We have a end point controller in the kube controller manager that manages the end point resources. It manages the associations between services and pods. Each node in the cluster has the kube proxy running and watching service and end point service resources. When a change occurs which needs updating, kube proxy updates rules in ip tables which is a network packet filtering utility which allows network rules to be set in the network stack of the Linux kernel. kube proxy offers alternatives to using ip tables but this is the most common option.

Now when a client pod sends a request to the services IP, it gets routed by the kernel to one of the pod IPs depending on the rule which has been set by kube proxy. When using IP tables the pod selected by the pool will be random. For more control you would have to use IPVS (IP Virtual Server) which implements layer 4 load balancing in the Linux kernel.

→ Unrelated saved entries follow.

-- pv_equiv track=rewrite | github.com/kukunarapulikitha/fda-recall-surveillance | src/analytics/categorize.py | _first_keyword_match
-- ===== SOURCE A (Python) =====
-- def _first_keyword_match(text_blob: str, rules: list[tuple[str, tuple[str, ...]]]) -> str:
--     """Return the first category whose keyword list matches the blob, else 'Other'."""
--     if not text_blob:
--         return "Other"
--     haystack = text_blob.lower()
--     for label, keywords in rules:
--         for kw in keywords:
--             if kw in haystack:
--                 return label
--     return "Other"
-- ===== SOURCE B (Python) =====
-- def _first_keyword_match(text_blob: str, rules: list[tuple[str, tuple[str, ...]]]) -> str:
--     """Multi-pattern position scan: flatten the rules into (rule_index, keyword)
--     patterns, then walk the haystack left to right, at each position testing every
--     pattern as a prefix of the remaining suffix and keeping the lowest matching
--     rule index; stop as soon as rule 0 has matched, since no later match can beat
--     it. Return that rule's label, else 'Other'."""
--     if not text_blob:
--         return "Other"
--     haystack = text_blob.lower()
--     patterns = [(i, kw) for i, (_label, keywords) in enumerate(rules) for kw in keywords]
--     best = None
--     for j in range(len(haystack)):
--         for i, kw in patterns:
--             if (best is None or i < best) and haystack.startswith(kw, j):
--                 best = i
--         if best == 0:
--             break
--     return rules[best][0] if best is not None else "Other"
-- ===== Notes on version B (the rewrite author's own statement) =====
-- stated objective: alternative
-- what changed: A scans rule-by-rule, testing each keyword for substring containment and early-returning the first hit; B flattens the rules into (rule-index, keyword) patterns and walks the haystack position by position, testing every pattern as a prefix of the remaining suffix and keeping the lowest matching rule index (stopping once rule 0 matches), then looks the winning rule's label up at the end.
import Mathlib
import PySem

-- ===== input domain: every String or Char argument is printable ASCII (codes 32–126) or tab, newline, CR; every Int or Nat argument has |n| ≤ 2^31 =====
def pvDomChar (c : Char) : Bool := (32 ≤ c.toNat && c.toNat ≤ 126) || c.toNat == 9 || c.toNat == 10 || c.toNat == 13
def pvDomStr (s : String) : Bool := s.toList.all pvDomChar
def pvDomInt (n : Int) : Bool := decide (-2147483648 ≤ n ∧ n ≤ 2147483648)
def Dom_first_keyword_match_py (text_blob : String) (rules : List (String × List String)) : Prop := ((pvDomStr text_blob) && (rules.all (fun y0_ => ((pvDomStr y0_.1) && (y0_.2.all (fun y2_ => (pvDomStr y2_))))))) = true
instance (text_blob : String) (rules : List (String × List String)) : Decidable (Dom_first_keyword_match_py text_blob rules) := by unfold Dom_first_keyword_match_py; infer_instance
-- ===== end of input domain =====

-- B replaces A's rule-by-rule containment loop with a multi-pattern position scan:
-- flatten the rules into (rule-index, keyword) patterns, walk the haystack position by
-- position testing each pattern as a prefix of the remaining suffix, keep the lowest
-- matching rule index (stopping once rule 0 matches) — objective: alternative algorithm.


-- ===== PORT A =====
-- inner loop 'for kw in keywords: if kw in haystack: return label' (the early return as short-circuit Bool)
def aInner (hay : String) : List String → Bool
  | [] => false
  | kw :: rest => if PySem.Str.isIn kw hay then true else aInner hay rest

-- outer loop 'for label, keywords in rules: … return label'
def aLoop (hay : String) : List (String × List String) → String
  | [] => "Other"
  | (label, kws) :: rest => if aInner hay kws then label else aLoop hay rest

def first_keyword_match_py (text_blob : String) (rules : List (String × List String)) : String :=
  if text_blob == "" then "Other"        -- 'if not text_blob: return "Other"'
  else aLoop (PySem.Str.lower text_blob) rules

-- ===== PORT B =====
-- '[(i, kw) for i, (_label, keywords) in enumerate(rules) for kw in keywords]'
def bIndexed : Nat → List (String × List String) → List (Nat × String)
  | _, [] => []
  | i, r :: rest => (r.2.map (fun kw => (i, kw))) ++ bIndexed (i + 1) rest

-- 'if (best is None or i < best) and haystack.startswith(kw, j): best = i'
-- haystack.startswith(kw, j) with 0 ≤ j is exactly kw.toList.isPrefixOf (h.drop j)
def bStep (h : List Char) (j : Nat) (best : Option Nat) (p : Nat × String) : Option Nat :=
  if (match best with | none => true | some m => decide (p.1 < m)) && p.2.toList.isPrefixOf (h.drop j)
  then some p.1 else best

-- 'for j in range(len(haystack)): for i, kw in patterns: …; if best == 0: break'
def bScan (h : List Char) (pats : List (Nat × String)) : List Nat → Option Nat → Option Nat
  | [], best => best
  | j :: rest, best =>
    let best' := pats.foldl (bStep h j) best
    if best' == some 0 then best' else bScan h pats rest best'

def first_keyword_match_py_alt (text_blob : String) (rules : List (String × List String)) : String :=
  if text_blob == "" then "Other"
  else
    let hay := PySem.Str.lower text_blob             -- haystack = text_blob.lower()
    let h := hay.toList
    let pats := bIndexed 0 rules
    -- range over a nonnegative bound, so List.range is exact for range(len(haystack))
    let best := bScan h pats (List.range h.length) none
    match best with
    | some b => ((PySem.List.pyGet? rules ((b : Nat) : Int)).map Prod.fst).getD "Other"  -- rules[best][0]; index always in range
    | none => "Other"

-- ===== PRECONDITION & SPEC =====
def Spec_first_keyword_match_py (text_blob : String) (rules : List (String × List String)) (out : String) : Prop := out = first_keyword_match_py_alt text_blob rules
instance (text_blob : String) (rules : List (String × List String)) (out : String) : Decidable (Spec_first_keyword_match_py text_blob rules out) := by unfold Spec_first_keyword_match_py; infer_instance

-- ===== CLAIM (what is proved, stated in full; the proofs are below) =====
def Claim_equal_first_keyword_match_py : Prop := ∀ (text_blob : String) (rules : List (String × List String)), Dom_first_keyword_match_py text_blob rules → Spec_first_keyword_match_py text_blob rules (first_keyword_match_py text_blob rules)

-- ===== LEMMAS AND PROOFS =====

-- option-min update
def omin (b : Option Nat) (i : Nat) : Option Nat :=
  match b with
  | none => some i
  | some m => if i < m then some i else some m

theorem bStep_eq_omin (h : List Char) (j : Nat) (b : Option Nat) (p : Nat × String) :
    bStep h j b p = if p.2.toList.isPrefixOf (h.drop j) then omin b p.1 else b := by
  cases b
  · simp [bStep, omin]
  · simp [bStep, omin]; split_ifs <;> simp_all

-- the inner fold is an omin-fold over the matched indices at position j
theorem inner_fold_eq (h : List Char) (j : Nat) :
    ∀ (l : List (Nat × String)) (b : Option Nat),
      l.foldl (bStep h j) b
        = ((l.filter (fun p => p.2.toList.isPrefixOf (h.drop j))).map Prod.fst).foldl omin b := by
  intro l
  induction l with
  | nil => intro b; rfl
  | cons p rest ih =>
    intro b
    by_cases hp : p.2.toList.isPrefixOf (h.drop j)
    · simp [List.foldl_cons, bStep_eq_omin, hp, ih]
    · simp [List.foldl_cons, bStep_eq_omin, hp, ih]

-- the double fold is an omin-fold over the concatenation over positions
theorem outer_fold_eq (h : List Char) (pats : List (Nat × String)) :
    ∀ (js : List Nat) (b : Option Nat),
      js.foldl (fun b j => pats.foldl (bStep h j) b) b
        = (js.flatMap (fun j => ((pats.filter (fun p => p.2.toList.isPrefixOf (h.drop j))).map Prod.fst))).foldl omin b := by
  intro js
  induction js with
  | nil => intro b; rfl
  | cons j rest ih =>
    intro b
    rw [List.foldl_cons, List.flatMap_cons, List.foldl_append, ih, inner_fold_eq]

theorem omin_some (m i : Nat) : omin (some m) i = some (min m i) := by
  show (if i < m then some i else some m) = some (min m i)
  rcases Nat.lt_or_ge i m with hc | hc
  · rw [if_pos hc]; congr 1; omega
  · rw [if_neg (by omega)]; congr 1; omega

theorem foldl_omin_some (l : List Nat) : ∀ a : Nat, l.foldl omin (some a) = some (l.foldl min a) := by
  induction l with
  | nil => intro a; rfl
  | cons x rest ih => intro a; simp [List.foldl_cons, omin_some, ih]

theorem foldl_omin_eq_min? (l : List Nat) : l.foldl omin none = l.min? := by
  cases l with
  | nil => rfl
  | cons a rest => rw [List.foldl_cons, List.min?_cons']; exact foldl_omin_some rest a

-- an accumulator of some 0 freezes the omin-fold
theorem foldl_omin_zero (L : List Nat) : L.foldl omin (some 0) = some 0 := by
  rw [foldl_omin_some]
  congr 1
  induction L with
  | nil => rfl
  | cons x rest ih => simpa [List.foldl_cons] using ih

-- the frozen state propagates through whole positions
theorem scan_fold_zero (h : List Char) (pats : List (Nat × String)) :
    ∀ js : List Nat, js.foldl (fun b j => pats.foldl (bStep h j) b) (some 0) = some 0 := by
  intro js
  induction js with
  | nil => rfl
  | cons j rest ih => rw [List.foldl_cons, inner_fold_eq, foldl_omin_zero, ih]

-- the early 'break' never changes the scan's result
theorem bScan_eq (h : List Char) (pats : List (Nat × String)) :
    ∀ (js : List Nat) (best : Option Nat),
      bScan h pats js best = js.foldl (fun b j => pats.foldl (bStep h j) b) best := by
  intro js
  induction js with
  | nil => intro best; rfl
  | cons j rest ih =>
    intro best
    by_cases hc : (pats.foldl (bStep h j) best == some (0 : Nat)) = true
    · have h0 : pats.foldl (bStep h j) best = some 0 := by simpa using hc
      rw [show bScan h pats (j :: rest) best = pats.foldl (bStep h j) best by
            simp [bScan, hc],
          List.foldl_cons, h0, scan_fold_zero]
    · rw [show bScan h pats (j :: rest) best = bScan h pats rest (pats.foldl (bStep h j) best) by
            simp [bScan, hc],
          ih, List.foldl_cons]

The services IP is a virtual IP and you won’t get a response if you ping it. It is essentially a key in the rule set by IP tables which gives network packet routing instructions to the host’s kernel. The client pod can use the service IP like it normally would as like it was calling an actual pod IP.

Sample manifests

The below screenprints shows a sample manifest for a deployment and service resources

The deployment manifest shows the name of test-deployment with 3 replica pods in the deployment. The selector indicates that this deployment will manage pods with the label app: test and in the template we give that label to the pods. Each pod will consist of a single container with the same sample-container and run the nginx container image and listen on port 8080. It will also spin up a load balancer with the cloud provider to expose it to requests from outside the cluster.

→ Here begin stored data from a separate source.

theorem main_eq (b : List (List Int)) (hne : b ≠ [])
    (hrows : ∀ row ∈ b, (b.headI).length ≤ row.length) :
    generate_cnf_from_input b = generate_cnf_from_input_alt b := by
  have hb0 : PySem.List.pyGetD b 0 [] = b.headI := by
    cases b with
    | nil => exact absurd rfl hne
    | cons h t => simpa using PySem.List.pyGetD_natCast (h :: t) 0 []
  have hE : b.isEmpty = false := by
    cases b with
    | nil => exact absurd rfl hne
    | cons h t => rfl
  simp only [generate_cnf_from_input, generate_cnf_from_input_alt, hb0, hE,
    Bool.false_eq_true, if_false]
  rw [make_final_cnf_eq, foldl_seen_pair_snd, foldl_seen_pair_snd]
  simp only [convert_pending_cells]
  rw [PySem.List.enumerate_eq_map_pyRange b ([] : List Int)]
  simp only [PySem.List.len_eq, List.foldl_map]
  have hst := foldl_rel (PySem.List.pyRange 0 (b.length : Int))
    (fA := fun st i =>
      (PySem.List.pyRange 0 ((b.headI.length : ℕ) : Int)).foldl (fun st j =>
        let cell_value := PySem.List.pyGetD (PySem.List.pyGetD b i []) j 0
        if cell_value ≠ 0 then
          let adjacent_cells := get_adjacent_cells i j (b.length : Int) ((b.headI.length : ℕ) : Int) b
          let adjacent_mine_vars := adjacent_cells.map (fun p => varIdx p.1 p.2 ((b.headI.length : ℕ) : Int))
          let adjacent_mine_vars_negated := adjacent_cells.map (fun p => -varIdx p.1 p.2 ((b.headI.length : ℕ) : Int))
          let pending_cells := st.2 ++ [adjacent_mine_vars]
          let num_adj_cells : Int := adjacent_mine_vars.length
          let L := remove_duplicates (generate_subarrays_recursive adjacent_mine_vars cell_value)
          let cnf_clauses := st.1 ++ [L]
          if cell_value ≠ num_adj_cells then
            (cnf_clauses ++
              [remove_duplicates (generate_subarrays_recursive adjacent_mine_vars_negated
                  (num_adj_cells - cell_value))],
              pending_cells)
          else (cnf_clauses, pending_cells)
        else st) st)
    (fB := fun st i =>
      (PySem.List.enumerate (PySem.List.slice (PySem.List.pyGetD b i []) none
          (some ((b.headI.length : ℕ) : Int)))).foldl (fun st q =>
        if q.2 ≠ 0 then
          let vars := neighbor_vars i q.1 (b.length : Int) ((b.headI.length : ℕ) : Int) b
          let pending := st.2 ++ vars
          let clauses := st.1 ++ subsets_alt vars q.2
          if q.2 ≠ (vars.length : Int) then
            (clauses ++ subsets_alt (vars.map (fun x => -x)) ((vars.length : Int) - q.2), pending)
          else (clauses, pending)
        else st) st)
    (R := fun a b' => b'.1 = a.1.flatten ∧ b'.2 = a.2.flatten)
    ?step ([], []) ([], []) ⟨rfl, rfl⟩
  case step =>
    intro sA sB i hi hR
    dsimp only
    have hi' : 0 ≤ i ∧ i < (b.length : Int) := PySem.List.mem_pyRange_one.mp hi
    have hrowmem : PySem.List.pyGetD b i [] ∈ b := by
      rw [PySem.List.pyGetD_eq_getElem b [] hi'.1 hi'.2]
      exact List.getElem_mem _
    have hrlen : b.headI.length ≤ (PySem.List.pyGetD b i []).length := hrows _ hrowmem
    have hslice : PySem.List.slice (PySem.List.pyGetD b i []) none (some ((b.headI.length : ℕ) : Int)) =
        List.take b.headI.length (PySem.List.pyGetD b i []) := by
      rw [PySem.List.slice_to _ (by omega)]
      simp
    rw [hslice, PySem.List.enumerate_eq_map_pyRange _ (0 : Int)]
    simp only [PySem.List.len_eq, List.length_take, List.foldl_map]
    have hlen : min b.headI.length (PySem.List.pyGetD b i []).length = b.headI.length :=
      min_eq_left hrlen
    rw [hlen]
    refine foldl_rel _ _ _
      (R := fun (a : List (List (List Int)) × List (List Int)) (b' : List (List Int) × List Int) =>
        b'.1 = a.1.flatten ∧ b'.2 = a.2.flatten) ?istep _ _ hR
    case istep =>
      intro a2 b2 j hj hR2
      have hj' : 0 ≤ j ∧ j < ((b.headI.length : ℕ) : Int) := PySem.List.mem_pyRange_one.mp hj
      have hval : PySem.List.pyGetD (List.take b.headI.length (PySem.List.pyGetD b i [])) j 0 =
          PySem.List.pyGetD (PySem.List.pyGetD b i []) j 0 := by
        rw [PySem.List.pyGetD_eq_getElem _ _ hj'.1 (by simp; omega),
          PySem.List.pyGetD_eq_getElem _ _ hj'.1 (by omega)]
        exact List.getElem_take
      rw [hval]
      by_cases hv : PySem.List.pyGetD (PySem.List.pyGetD b i []) j 0 ≠ 0
      · rw [if_pos hv, if_pos hv]
        have hvars := adj_vars_eq i j (b.length : Int) ((b.headI.length : ℕ) : Int) b
        have hnegvars : (get_adjacent_cells i j (b.length : Int) ((b.headI.length : ℕ) : Int) b).map
            (fun p => -varIdx p.1 p.2 ((b.headI.length : ℕ) : Int)) =
            (neighbor_vars i j (b.length : Int) ((b.headI.length : ℕ) : Int) b).map (fun x => -x) := by
          rw [← hvars, List.map_map]
          rfl
        have hnd := nodup_neighbor_vars i j (b.length : Int) ((b.headI.length : ℕ) : Int) b
        have hndneg : ((neighbor_vars i j (b.length : Int) ((b.headI.length : ℕ) : Int) b).map
            (fun x : Int => -x)).Nodup := hnd.map (fun x y h => by omega)
        rw [hvars, hnegvars, percell _ hnd, percell _ hndneg]
        by_cases hcond : PySem.List.pyGetD (PySem.List.pyGetD b i []) j 0 ≠
            ((neighbor_vars i j (b.length : Int) ((b.headI.length : ℕ) : Int) b).length : Int)
        · rw [if_pos hcond, if_pos hcond]
          refine ⟨?_, ?_⟩
          · simp [hR2.1, List.flatten_append]
          · simp [hR2.2, List.flatten_append]
        · rw [if_neg hcond, if_neg hcond]
          refine ⟨?_, ?_⟩
          · simp [hR2.1, List.flatten_append]
          · simp [hR2.2, List.flatten_append]
      · rw [if_neg hv, if_neg hv]
        exact hR2
  refine Prod.ext ?_ ?_
  · simp only [hst.1]
  · simp only [hst.2]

kubectl appy -f deployment.yaml -f service.yaml

This command above will translate the command into a REST API call to the Kubernetes API server. The API server will authenticate and authorize the user and then apply any admission control operations such as pod security policies. if it fails the resource will not be created

Once this is complete the various controllers in the system are notified by the watch mechanism and work to change the existing state to the desired state.

  • The Deployment controller creates the corresponding replica set with the 3 replicas which were defined in the manifest
  • The Replication controller is notified of the new replica sets and in response creates the 3 separate pod resources using the pod template
  • The Endpoints controller will create the endpoints resource which connects the individual pods to the service by the pods label

Another controller which is notified in response to the resources being created is the service controller. The previous controllers are part of the core Kubernetes controllers in the kube controller manager. This controller is part of the cloud controller manager which is responsible for integrations with the underlying cloud providing infrastructure. The service controller is notified by its watch when the services resource is created. It notices that the spec includes a load balancer and responds by calling the cloud providers api to have a load balancer provisioned to route traffic to the cluster and associated pods.

Next the scheduler is watching for new pods and when the replication controller creates them, the scheduler is notified and responds by finding worker nodes for the containers to run on to fulfil the pod spec. Once the assignments have been made, the next controller which is the kubelet instructs the local container runtime to create the requested container image from the nginx deploy spec manifest.

Now the containers are up and running we have to get network access to these containers and this is what kube proxy is used for. It watches the endpoints resource which connects the service to the pod and updates IP tables on it nodes to ensure that traffic sent to the services ip gets routed to one of the pod IPs. This includes any client request from outside the cluster, inside the cluster and through the cloud providers load balancer.